The debtor-in-possession package includes a $100 million ABL facility rolling over from the prepetition revolver and up to $533.5 million in new-money term loans backstopped by existing A-1 holders. The term DIP carries interest at SOFR plus 525 basis points, with a 10 percent commitment fee paid in reorganized equity and an additional 11.5 percent backstop fee, also in equity.

The $337.6 million in tranche A term loans—the senior tranche that funded the 2023 transaction—will be repaid in full in cash.

Clearlake will invest $50 million in new equity and walk away with 21.9 percent of the reorganized company.

The sponsor and management are confident in Pretium’s go-forward viability.
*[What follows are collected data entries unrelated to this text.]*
-- ===== PRECONDITION & SPEC =====
def Spec_max_hamming_dist (arr : List Int) (out : Int) : Prop := out = max_hamming_dist_alt arr
instance (arr : List Int) (out : Int) : Decidable (Spec_max_hamming_dist arr out) := by unfold Spec_max_hamming_dist; infer_instance

-- ===== CLAIM (what is proved, stated in full; the proofs are below) =====
def Claim_equal_max_hamming_dist : Prop := ∀ (arr : List Int), Dom_max_hamming_dist arr → Spec_max_hamming_dist arr (max_hamming_dist arr)

-- ===== LEMMAS AND PROOFS =====

-- number of positions k < |arr| where arr matches its rotation by shift d
def pvMC (arr : List Int) (d : Nat) : Nat :=
  ((List.range arr.length).filter
    (fun k => arr.getD k 0 = arr.getD ((k + d) % arr.length) 0)).length


def pvCnt (t : List Int) (ind j : Nat) : Nat → Nat
  | 0 => 0
  | m+1 => (if t.getD ind 0 ≠ t.getD j 0 then 1 else 0) + pvCnt t (ind+1) (j+1) m

def pvMatch (t : List Int) (ind j : Nat) : Nat → Nat
  | 0 => 0
  | m+1 => (if t.getD ind 0 = t.getD j 0 then 1 else 0) + pvMatch t (ind+1) (j+1) m

theorem pvHamLoop_eq (t : List Int) (stop : Nat) : ∀ (m j ind : Nat) (ham : Int),
    stop + 1 - j = m → pvHamLoop t stop j ind ham = ham + (pvCnt t ind j m : Int) := by
  intro m
  induction m with
  | zero =>
    intro j ind ham hm
    rw [pvHamLoop, if_neg (by omega)]
    simp [pvCnt]
  | succ m ih =>
    intro j ind ham hm
    rw [pvHamLoop, if_pos (by omega)]
    rw [ih (j+1) (ind+1) _ (by omega)]
    rw [pvCnt]
    split_ifs <;> push_cast <;> ring

theorem pvCnt_add_pvMatch (t : List Int) : ∀ (m ind j : Nat),
    pvCnt t ind j m + pvMatch t ind j m = m := by
  intro m
  induction m with
  | zero => intro ind j; simp [pvCnt, pvMatch]
  | succ m ih =>
    intro ind j
    rw [pvCnt, pvMatch]
    have := ih (ind+1) (j+1)
    split_ifs with h1 h2 <;> omega

theorem pvMatch_filter (t : List Int) : ∀ (m ind j : Nat),
    pvMatch t ind j m
      = ((List.range m).filter (fun k => t.getD (ind + k) 0 = t.getD (j + k) 0)).length := by
  intro m
  induction m with
  | zero => intro ind j; simp [pvMatch]
  | succ m ih =>
    intro ind j
    rw [pvMatch, List.range_succ_eq_map, List.filter_cons]
    simp only [Nat.add_zero, List.filter_map]
    rw [ih (ind+1) (j+1)]
    have hc : ((List.range m).filter
        ((fun k => decide (t.getD (ind + k) 0 = t.getD (j + k) 0)) ∘ Nat.succ))
        = (List.range m).filter (fun k => decide (t.getD ((ind+1) + k) 0 = t.getD ((j+1) + k) 0)) := by
      apply List.filter_congr
      intro k _
      simp only [Function.comp]
      rw [show ind + Nat.succ k = (ind+1) + k by omega, show j + Nat.succ k = (j+1) + k by omega]
    rw [hc]
    split_ifs with h h2 h3 <;> simp_all [Nat.add_comm]


def pvTemp (arr : List Int) (m : Nat) : List Int :=
  (List.range m).foldl
    (fun t i => (t.set i (arr.getD i 0)).set (i + arr.length) (arr.getD i 0))
    (List.replicate (2 * arr.length) 0)

theorem pvTemp_len (arr : List Int) (m : Nat) : (pvTemp arr m).length = 2 * arr.length := by
  induction m with
  | zero => simp [pvTemp]
  | succ m ih =>
    rw [pvTemp, List.range_succ, List.foldl_append]
    simp only [List.foldl_cons, List.foldl_nil]
    rw [← pvTemp]
    simp [ih]

theorem pv_getD_set (l : List Int) (i j : Nat) (a : Int) (hi : i < l.length) :
    (l.set i a).getD j 0 = if i = j then a else l.getD j 0 := by
  simp only [List.getD_eq_getElem?_getD, List.getElem?_set, hi, if_true]
  split_ifs <;> simp

theorem pvTemp_getD (arr : List Int) (m : Nat) (hm : m ≤ arr.length) (k : Nat) :
    (pvTemp arr m).getD k 0
      = if k < m then arr.getD k 0
        else if arr.length ≤ k ∧ k < arr.length + m then arr.getD (k - arr.length) 0 else 0 := by
  induction m with
  | zero => simp [pvTemp, List.getD_eq_getElem?_getD, List.getElem?_replicate]; split_ifs <;> first | rfl | omega
  | succ m ih =>
    have hm' : m ≤ arr.length := by omega
    rw [pvTemp, List.range_succ, List.foldl_append]
    simp only [List.foldl_cons, List.foldl_nil]
    rw [← pvTemp]
    rw [pv_getD_set _ _ _ _ (by simp [pvTemp_len]; omega),
        pv_getD_set _ _ _ _ (by simp [pvTemp_len]; omega)]
    rw [ih hm']
    split_ifs <;> try omega
    all_goals (congr 1 <;> omega)


def pvStep (arr : List Int) (p : Nat) (c : List Int) (q : Nat) : List Int :=
  if p ≠ q ∧ arr.getD p 0 = arr.getD q 0 then
    let d := (PySem.Int.mod ((q : Int) - (p : Int)) (arr.length : Int)).toNat
    c.set d (c.getD d 0 + 1)
  else c

theorem pvStep_len (arr : List Int) (p : Nat) (c : List Int) (q : Nat) :
    (pvStep arr p c q).length = c.length := by
  unfold pvStep; split <;> simp

theorem pv_inner_len (arr : List Int) (p : Nat) (qs : List Nat) : ∀ (c : List Int),
    (qs.foldl (pvStep arr p) c).length = c.length := by
  induction qs with
  | nil => intro c; rfl
  | cons q qs ih => intro c; rw [List.foldl_cons, ih, pvStep_len]

theorem pv_inner_getD (arr : List Int) (p : Nat) (hn : 0 < arr.length) (qs : List Nat) :
    ∀ (c : List Int), c.length = arr.length → ∀ d : Nat, d < arr.length →
    (qs.foldl (pvStep arr p) c).getD d 0
      = c.getD d 0 + ((qs.filter (fun q =>
          decide (p ≠ q ∧ arr.getD p 0 = arr.getD q 0) &&
          decide ((PySem.Int.mod ((q : Int) - (p : Int)) (arr.length : Int)).toNat = d))).length : Int) := by
  induction qs with
  | nil => intro c _ d _; simp
  | cons q qs ih =>
    intro c hc d hd
    rw [List.foldl_cons, List.filter_cons]
    by_cases hP : p ≠ q ∧ arr.getD p 0 = arr.getD q 0
    · have hσ : (PySem.Int.mod ((q : Int) - (p : Int)) (arr.length : Int)).toNat < c.length := by
        have h1 := PySem.Int.mod_lt ((q : Int) - (p : Int)) (b := (arr.length : Int)) (by exact_mod_cast hn)
        have h2 := PySem.Int.mod_nonneg ((q : Int) - (p : Int)) (b := (arr.length : Int)) (by exact_mod_cast hn)
        omega
      have hstep : pvStep arr p c q
          = c.set ((PySem.Int.mod ((q : Int) - (p : Int)) (arr.length : Int)).toNat)
              (c.getD ((PySem.Int.mod ((q : Int) - (p : Int)) (arr.length : Int)).toNat) 0 + 1) := by
        unfold pvStep; rw [if_pos hP]
      rw [hstep, ih _ (by rw [List.length_set]; exact hc) d hd, pv_getD_set _ _ _ _ hσ]
      by_cases hσd : (PySem.Int.mod ((q : Int) - (p : Int)) (arr.length : Int)).toNat = d
      · rw [if_pos hσd, hσd, if_pos (by simp only [Bool.and_eq_true, decide_eq_true_eq]; exact ⟨hP, trivial⟩)]
        rw [List.length_cons]; push_cast; ring
      · rw [if_neg hσd, if_neg (by simp only [Bool.and_eq_true, decide_eq_true_eq]; exact fun h => hσd h.2)]
    · have hstep : pvStep arr p c q = c := by unfold pvStep; rw [if_neg hP]
      rw [hstep, ih _ hc d hd, if_neg (by simp only [Bool.and_eq_true, decide_eq_true_eq]; exact fun h => hP h.1)]
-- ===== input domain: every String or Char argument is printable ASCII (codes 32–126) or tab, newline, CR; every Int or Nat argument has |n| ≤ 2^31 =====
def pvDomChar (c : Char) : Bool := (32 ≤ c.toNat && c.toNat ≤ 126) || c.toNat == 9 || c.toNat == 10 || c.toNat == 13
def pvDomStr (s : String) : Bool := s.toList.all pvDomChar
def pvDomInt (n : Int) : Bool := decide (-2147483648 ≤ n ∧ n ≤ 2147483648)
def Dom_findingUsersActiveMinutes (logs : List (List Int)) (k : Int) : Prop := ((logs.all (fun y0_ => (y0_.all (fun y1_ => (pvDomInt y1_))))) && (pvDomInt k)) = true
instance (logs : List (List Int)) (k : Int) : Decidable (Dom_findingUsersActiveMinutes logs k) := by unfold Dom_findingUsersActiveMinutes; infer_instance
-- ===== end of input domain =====

-- B replaces A's hash-based grouping (dict of minute-sets) by a recursive partition
-- pass on users (take the first remaining user, split off its deduped minutes,
-- recurse on the rest); same result, a genuinely different traversal.

-- ===== PORT A =====
-- Python's `result[i] += 1` (raises IndexError out of range; such inputs are outside Pre_)
def pyIncAt (r : List Int) (i : Int) : List Int :=
  match PySem.List.pyIdx? r.length i with
  | some j => r.set j (r.getD j 0 + 1)
  | none => r

def findingUsersActiveMinutes (logs : List (List Int)) (k : Int) : List Int :=
  let idToMin : PySem.Dict Int (PySem.Set Int) :=
    logs.foldl (fun d log =>
      match PySem.List.pyGet? log 0, PySem.List.pyGet? log 1 with
      | some u, some m =>
          let d' := if d.contains u then d else d.insert u PySem.Set.empty
          d'.modify u PySem.Set.empty (fun s => PySem.Set.add s m)
      | _, _ => d) PySem.Dict.empty
  let result := List.replicate k.toNat (0 : Int)
  idToMin.keys.foldl (fun r key =>
    let uam : Int := ((idToMin.getD key PySem.Set.empty).length : Int)
    pyIncAt r (uam - 1)) result

-- ===== PORT B =====
-- B's own `result[i] += 1` (same Python construct, transliterated for B)
def pyIncAtB (r : List Int) (i : Int) : List Int :=
  match PySem.List.pyIdx? r.length i with
  | some j => r.set j (r.getD j 0 + 1)
  | none => r

-- the inner `for uu, m in rest:` pass of B, building (mins, others)
def bScan (rest : List (Int × Int)) (u : Int) : List Int × List (Int × Int) :=
  rest.foldl (fun acc p =>
    if p.1 == u then
      (if acc.1.contains p.2 then acc.1 else acc.1 ++ [p.2], acc.2)
    else (acc.1, acc.2 ++ [p])) ([], [])

-- the `others` half of the scan is a filter (cited by bLoop's decreasing_by)
theorem bScan_snd (rest : List (Int × Int)) (u : Int) :
    (bScan rest u).2 = rest.filter (fun q => !(q.1 == u)) := by
  suffices h : ∀ (l : List (Int × Int)) (a : List Int) (b : List (Int × Int)),
      (l.foldl (fun acc p =>
        if p.1 == u then
          (if acc.1.contains p.2 then acc.1 else acc.1 ++ [p.2], acc.2)
        else (acc.1, acc.2 ++ [p])) (a, b)).2 = b ++ l.filter (fun q => !(q.1 == u)) by
    exact h rest [] []
  intro l
  induction l with
  | nil => intro a b; simp
  | cons p t ih =>
      intro a b
      by_cases hp : p.1 = u
      · simp only [List.foldl_cons, List.filter_cons, hp, beq_self_eq_true, if_pos,
          Bool.not_true, Bool.false_eq_true, if_neg, not_false_iff]
        exact ih _ _
      · have hb : (p.1 == u) = false := by simpa using hp
        simp only [List.foldl_cons, List.filter_cons, hb, Bool.false_eq_true, if_neg,
          not_false_iff, Bool.not_false, if_pos]
        rw [ih _ _]
        simp

-- B's while loop
def bLoop (r : List Int) (rest : List (Int × Int)) : List Int :=
  match rest with
  | [] => r
  | p :: t =>
    let s := bScan (p :: t) p.1
    bLoop (pyIncAtB r ((s.1.length : Int) - 1)) s.2
termination_by rest.length
decreasing_by
  simp only [bScan_snd, List.filter_cons, beq_self_eq_true, Bool.not_true,
    Bool.false_eq_true, if_neg, not_false_iff, List.length_cons]
  exact Nat.lt_succ_of_le (List.length_filter_le _ _)

def findingUsersActiveMinutes_alt (logs : List (List Int)) (k : Int) : List Int :=
  let result := List.replicate k.toNat (0 : Int)
  let rest : List (Int × Int) :=
    logs.filterMap (fun log =>
      (PySem.List.pyGet? log 0).bind (fun u =>
        (PySem.List.pyGet? log 1).map (fun m => (u, m))))
  bLoop result rest

-- ===== PRECONDITION & SPEC =====
-- distinct active minutes of user u in logs (a spec-side helper; used only by Pre_)
def pvMinutesOf (logs : List (List Int)) (u : Int) : List Int :=
  PySem.List.dedup ((logs.filter (fun l => l.getD 0 0 == u)).map (fun l => l.getD 1 0))

-- Pre_ excludes exactly the inputs on which the Python A raises IndexError: a log entry
-- shorter than 2, or a user whose number of distinct active minutes exceeds k.
def Pre_findingUsersActiveMinutes (logs : List (List Int)) (k : Int) : Prop :=
  (∀ l ∈ logs, 2 ≤ l.length) ∧
  (∀ l ∈ logs, ((pvMinutesOf logs (l.getD 0 0)).length : Int) ≤ k)
instance (logs : List (List Int)) (k : Int) : Decidable (Pre_findingUsersActiveMinutes logs k) := by
  unfold Pre_findingUsersActiveMinutes; infer_instance

def pvWitness_findingUsersActiveMinutes : List (List Int) × Int := ([[0, 5], [1, 2], [0, 2], [0, 5]], 3)

def Spec_findingUsersActiveMinutes (logs : List (List Int)) (k : Int) (out : List Int) : Prop := out = findingUsersActiveMinutes_alt logs k
instance (logs : List (List Int)) (k : Int) (out : List Int) : Decidable (Spec_findingUsersActiveMinutes logs k out) := by unfold Spec_findingUsersActiveMinutes; infer_instance

-- ===== CLAIM (what is proved, stated in full; the proofs are below) =====
def Claim_equal_findingUsersActiveMinutes : Prop := ∀ (logs : List (List Int)) (k : Int), Dom_findingUsersActiveMinutes logs k → Pre_findingUsersActiveMinutes logs k → Spec_findingUsersActiveMinutes logs k (findingUsersActiveMinutes logs k)

-- ===== LEMMAS AND PROOFS =====

-- the first two fields of a log entry
def pvPair (l : List Int) : Int × Int := (l.getD 0 0, l.getD 1 0)

-- A's dict-building step, on the extracted pair
def pvDStep (d : PySem.Dict Int (PySem.Set Int)) (p : Int × Int) : PySem.Dict Int (PySem.Set Int) :=
  let d' := if d.contains p.1 then d else d.insert p.1 PySem.Set.empty
  d'.modify p.1 PySem.Set.empty (fun s => PySem.Set.add s p.2)

theorem pvPyGet2 (a b : Int) (t : List Int) :
    PySem.List.pyGet? (a :: b :: t) 0 = some a ∧ PySem.List.pyGet? (a :: b :: t) 1 = some b := by
  constructor <;>
    · simp only [PySem.List.pyGet?, PySem.List.pyIdx?, List.length_cons]
      rw [if_pos (by omega), if_pos (by omega)]
      simp

theorem pvKeys_dstep (d : PySem.Dict Int (PySem.Set Int)) (p : Int × Int) :
    (pvDStep d p).keys = PySem.Set.add d.keys p.1 := by
  by_cases h : d.contains p.1 = true
  · simp only [pvDStep, h, if_pos]
    rw [PySem.Dict.keys_modify, PySem.Dict.keys_insert_of_contains _ _ h,
      PySem.Set.add_of_mem ((PySem.Dict.contains_iff_mem_keys d p.1).mp h)]
  · have h' : d.contains p.1 = false := by simpa using h
    simp only [pvDStep, h', Bool.false_eq_true, if_neg, not_false_iff]
    rw [PySem.Dict.keys_modify, PySem.Dict.keys_insert_of_contains _ _ (by simp),
      PySem.Dict.keys_insert_of_not_contains _ _ h',
      PySem.Set.add_of_not_mem (fun hm => by simp [(PySem.Dict.contains_iff_mem_keys d p.1).mpr hm] at h')]

theorem pvGetD_dstep_self (d : PySem.Dict Int (PySem.Set Int)) (p : Int × Int) :
    (pvDStep d p).getD p.1 PySem.Set.empty = PySem.Set.add (d.getD p.1 PySem.Set.empty) p.2 := by
  by_cases h : d.contains p.1 = true
  · simp only [pvDStep, h, if_pos]
    rw [PySem.Dict.getD_modify_self]
  · have h' : d.contains p.1 = false := by simpa using h
    simp only [pvDStep, h', Bool.false_eq_true, if_neg, not_false_iff]
    rw [PySem.Dict.getD_modify_self, PySem.Dict.getD_insert_self,
      PySem.Dict.getD_of_not_contains _ _ h']

theorem pvGetD_dstep_ne (d : PySem.Dict Int (PySem.Set Int)) (p : Int × Int) (u : Int)
    (h : u ≠ p.1) :
    (pvDStep d p).getD u PySem.Set.empty = d.getD u PySem.Set.empty := by
  by_cases hc : d.contains p.1 = true
  · simp only [pvDStep, hc, if_pos]
    rw [PySem.Dict.getD_modify_of_ne _ _ _ h]
  · have hc' : d.contains p.1 = false := by simpa using hc
    simp only [pvDStep, hc', Bool.false_eq_true, if_neg, not_false_iff]
    rw [PySem.Dict.getD_modify_of_ne _ _ _ h, PySem.Dict.getD_insert_of_ne _ _ _ h]

theorem pvKeys_dfold (PL : List (Int × Int)) (d : PySem.Dict Int (PySem.Set Int)) :
    (PL.foldl pvDStep d).keys = PySem.Set.update d.keys (PL.map (·.1)) := by
  induction PL generalizing d with
  | nil => simp [PySem.Set.update_nil]
  | cons p t ih =>
      simp only [List.foldl_cons, List.map_cons, PySem.Set.update_cons]
      rw [ih, pvKeys_dstep]

theorem pvGetD_dfold (PL : List (Int × Int)) (d : PySem.Dict Int (PySem.Set Int)) (u : Int) :
    (PL.foldl pvDStep d).getD u PySem.Set.empty =
      PySem.Set.update (d.getD u PySem.Set.empty) ((PL.filter (fun p => p.1 == u)).map (·.2)) := by
  induction PL generalizing d with
  | nil => simp [PySem.Set.update_nil]
  | cons p t ih =>
      simp only [List.foldl_cons]
      rw [ih]
      by_cases h : p.1 = u
      · subst h
        simp only [List.filter_cons, beq_self_eq_true, if_pos, List.map_cons,
          PySem.Set.update_cons, pvGetD_dstep_self]
      · have hne : (p.1 == u) = false := by simpa using h
        simp only [List.filter_cons, hne, Bool.false_eq_true, if_neg, not_false_iff]
        rw [pvGetD_dstep_ne _ _ _ (fun e => h e.symm)]

-- A, rewritten: fold over the distinct users, incrementing at (#distinct minutes - 1)
theorem pvA_eq (logs : List (List Int)) (k : Int) (hlen : ∀ l ∈ logs, 2 ≤ l.length) :
    findingUsersActiveMinutes logs k =
      (PySem.Set.ofList ((logs.map pvPair).map (·.1))).foldl
        (fun r u => pyIncAt r
          (((PySem.Set.ofList (((logs.map pvPair).filter (fun p => p.1 == u)).map (·.2))).length : Int) - 1))
        (List.replicate k.toNat 0) := by
  simp only [findingUsersActiveMinutes]
  have hfold : logs.foldl (fun d log =>
      match PySem.List.pyGet? log 0, PySem.List.pyGet? log 1 with
      | some u, some m =>
          let d' := if d.contains u then d else d.insert u PySem.Set.empty
          d'.modify u PySem.Set.empty (fun s => PySem.Set.add s m)
      | _, _ => d) PySem.Dict.empty = (logs.map pvPair).foldl pvDStep PySem.Dict.empty := by
    rw [List.foldl_map]
    refine PySem.List.foldl_congr_mem _ _ _ _ ?_
    intro acc log hlog
    rcases log with _ | ⟨a, _ | ⟨b, t⟩⟩
    · have := hlen _ hlog; simp at this
    · have := hlen _ hlog; simp at this
    · rw [(pvPyGet2 a b t).1, (pvPyGet2 a b t).2]
      simp [pvDStep, pvPair]
  rw [hfold, pvKeys_dfold, PySem.Dict.keys_empty, PySem.Set.update_nil_left]
  refine PySem.List.foldl_congr_mem _ _ _ _ ?_
  intro acc u _
  rw [pvGetD_dfold, PySem.Dict.getD_empty]
  rw [show (PySem.Set.empty : PySem.Set Int) = [] from rfl, PySem.Set.update_nil_left]

-- the `mins` half of the scan is the in-order dedup of u's minutes
theorem bScan_fst (rest : List (Int × Int)) (u : Int) :
    (bScan rest u).1 = PySem.Set.ofList ((rest.filter (fun q => q.1 == u)).map (·.2)) := by
  suffices h : ∀ (l : List (Int × Int)) (a : List Int) (b : List (Int × Int)),
      (l.foldl (fun acc p =>
        if p.1 == u then
          (if acc.1.contains p.2 then acc.1 else acc.1 ++ [p.2], acc.2)
        else (acc.1, acc.2 ++ [p])) (a, b)).1 =
        PySem.Set.update a ((l.filter (fun q => q.1 == u)).map (·.2)) by
    rw [show (bScan rest u).1 = (rest.foldl (fun acc p =>
        if p.1 == u then
          (if acc.1.contains p.2 then acc.1 else acc.1 ++ [p.2], acc.2)
        else (acc.1, acc.2 ++ [p])) ([], [])).1 from rfl, h rest [] [],
      PySem.Set.update_nil_left]
  intro l
  induction l with
  | nil => intro a b; simp [PySem.Set.update_nil]
  | cons p t ih =>
      intro a b
      by_cases hp : p.1 = u
      · simp only [List.foldl_cons, List.filter_cons, hp, beq_self_eq_true, if_pos,
          List.map_cons, PySem.Set.update_cons]
        rw [ih]
        rfl
      · have hb : (p.1 == u) = false := by simpa using hp
        simp only [List.foldl_cons, List.filter_cons, hb, Bool.false_eq_true, if_neg,
          not_false_iff]
        exact ih _ _

-- filter commutes with set(...) taken in order
theorem pvOfList_filter {α : Type} [BEq α] [LawfulBEq α] (q : α → Bool) (l : List α) :
    (PySem.Set.ofList l).filter q = PySem.Set.ofList (l.filter q) := by
  induction l with
  | nil => rfl
  | cons x t ih =>
      rw [PySem.Set.ofList_cons, List.filter_cons,
        show PySem.Set.discard (PySem.Set.ofList t) x =
          (PySem.Set.ofList t).filter (fun y => !(y == x)) from rfl]
      by_cases hq : q x = true
      · simp only [hq, if_pos, List.filter_cons, PySem.Set.ofList_cons]
        rw [List.filter_comm, ih]
        rfl
      · have hq' : q x = false := by simpa using hq
        simp only [hq', Bool.false_eq_true, if_neg, not_false_iff, List.filter_cons]
        rw [List.filter_comm, ih]
        have : ∀ y ∈ PySem.Set.ofList (t.filter q), (!(y == x)) = true := by
          intro y hy
          have hyq : q y = true := (List.mem_filter.mp ((PySem.Set.mem_ofList _ _).mp hy)).2
          simp only [Bool.not_eq_true', beq_eq_false_iff_ne]
          intro e; subst e; rw [hyq] at hq'; exact absurd hq' (by simp)
        exact List.filter_eq_self.mpr this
In his supporting declaration, CFO Federico Barreto claims that performance has stabilized under new leadership (CEO James Rooney joined in 2024), with execution of facility consolidations and cost cuts, as well as more than $100 million in annualized new business wins during the last fiscal year.

But even after shedding $900 million in debt, Pretium will exit bankruptcy with roughly $500 million in first-lien second-out term loans, the converted DIP debt in the first-lien first-out position, and whatever ABL drawings exist at emergence.

The first-day hearing occurred on January 30, with confirmation scheduled for February 23. The debtors expect to emerge within 30 days of confirmation.

Kirkland & Ellis and Cole Schotz serve as legal counsel to the debtors, with FTI Consulting as financial advisor and Evercore as investment banker. Milbank and Chiesa Shahinian & Giantomasi represent the ad hoc group of term loan lenders, with Moelis as their banker. Glenn Agre Bergman & Fuentes represents a supporting minority lender group.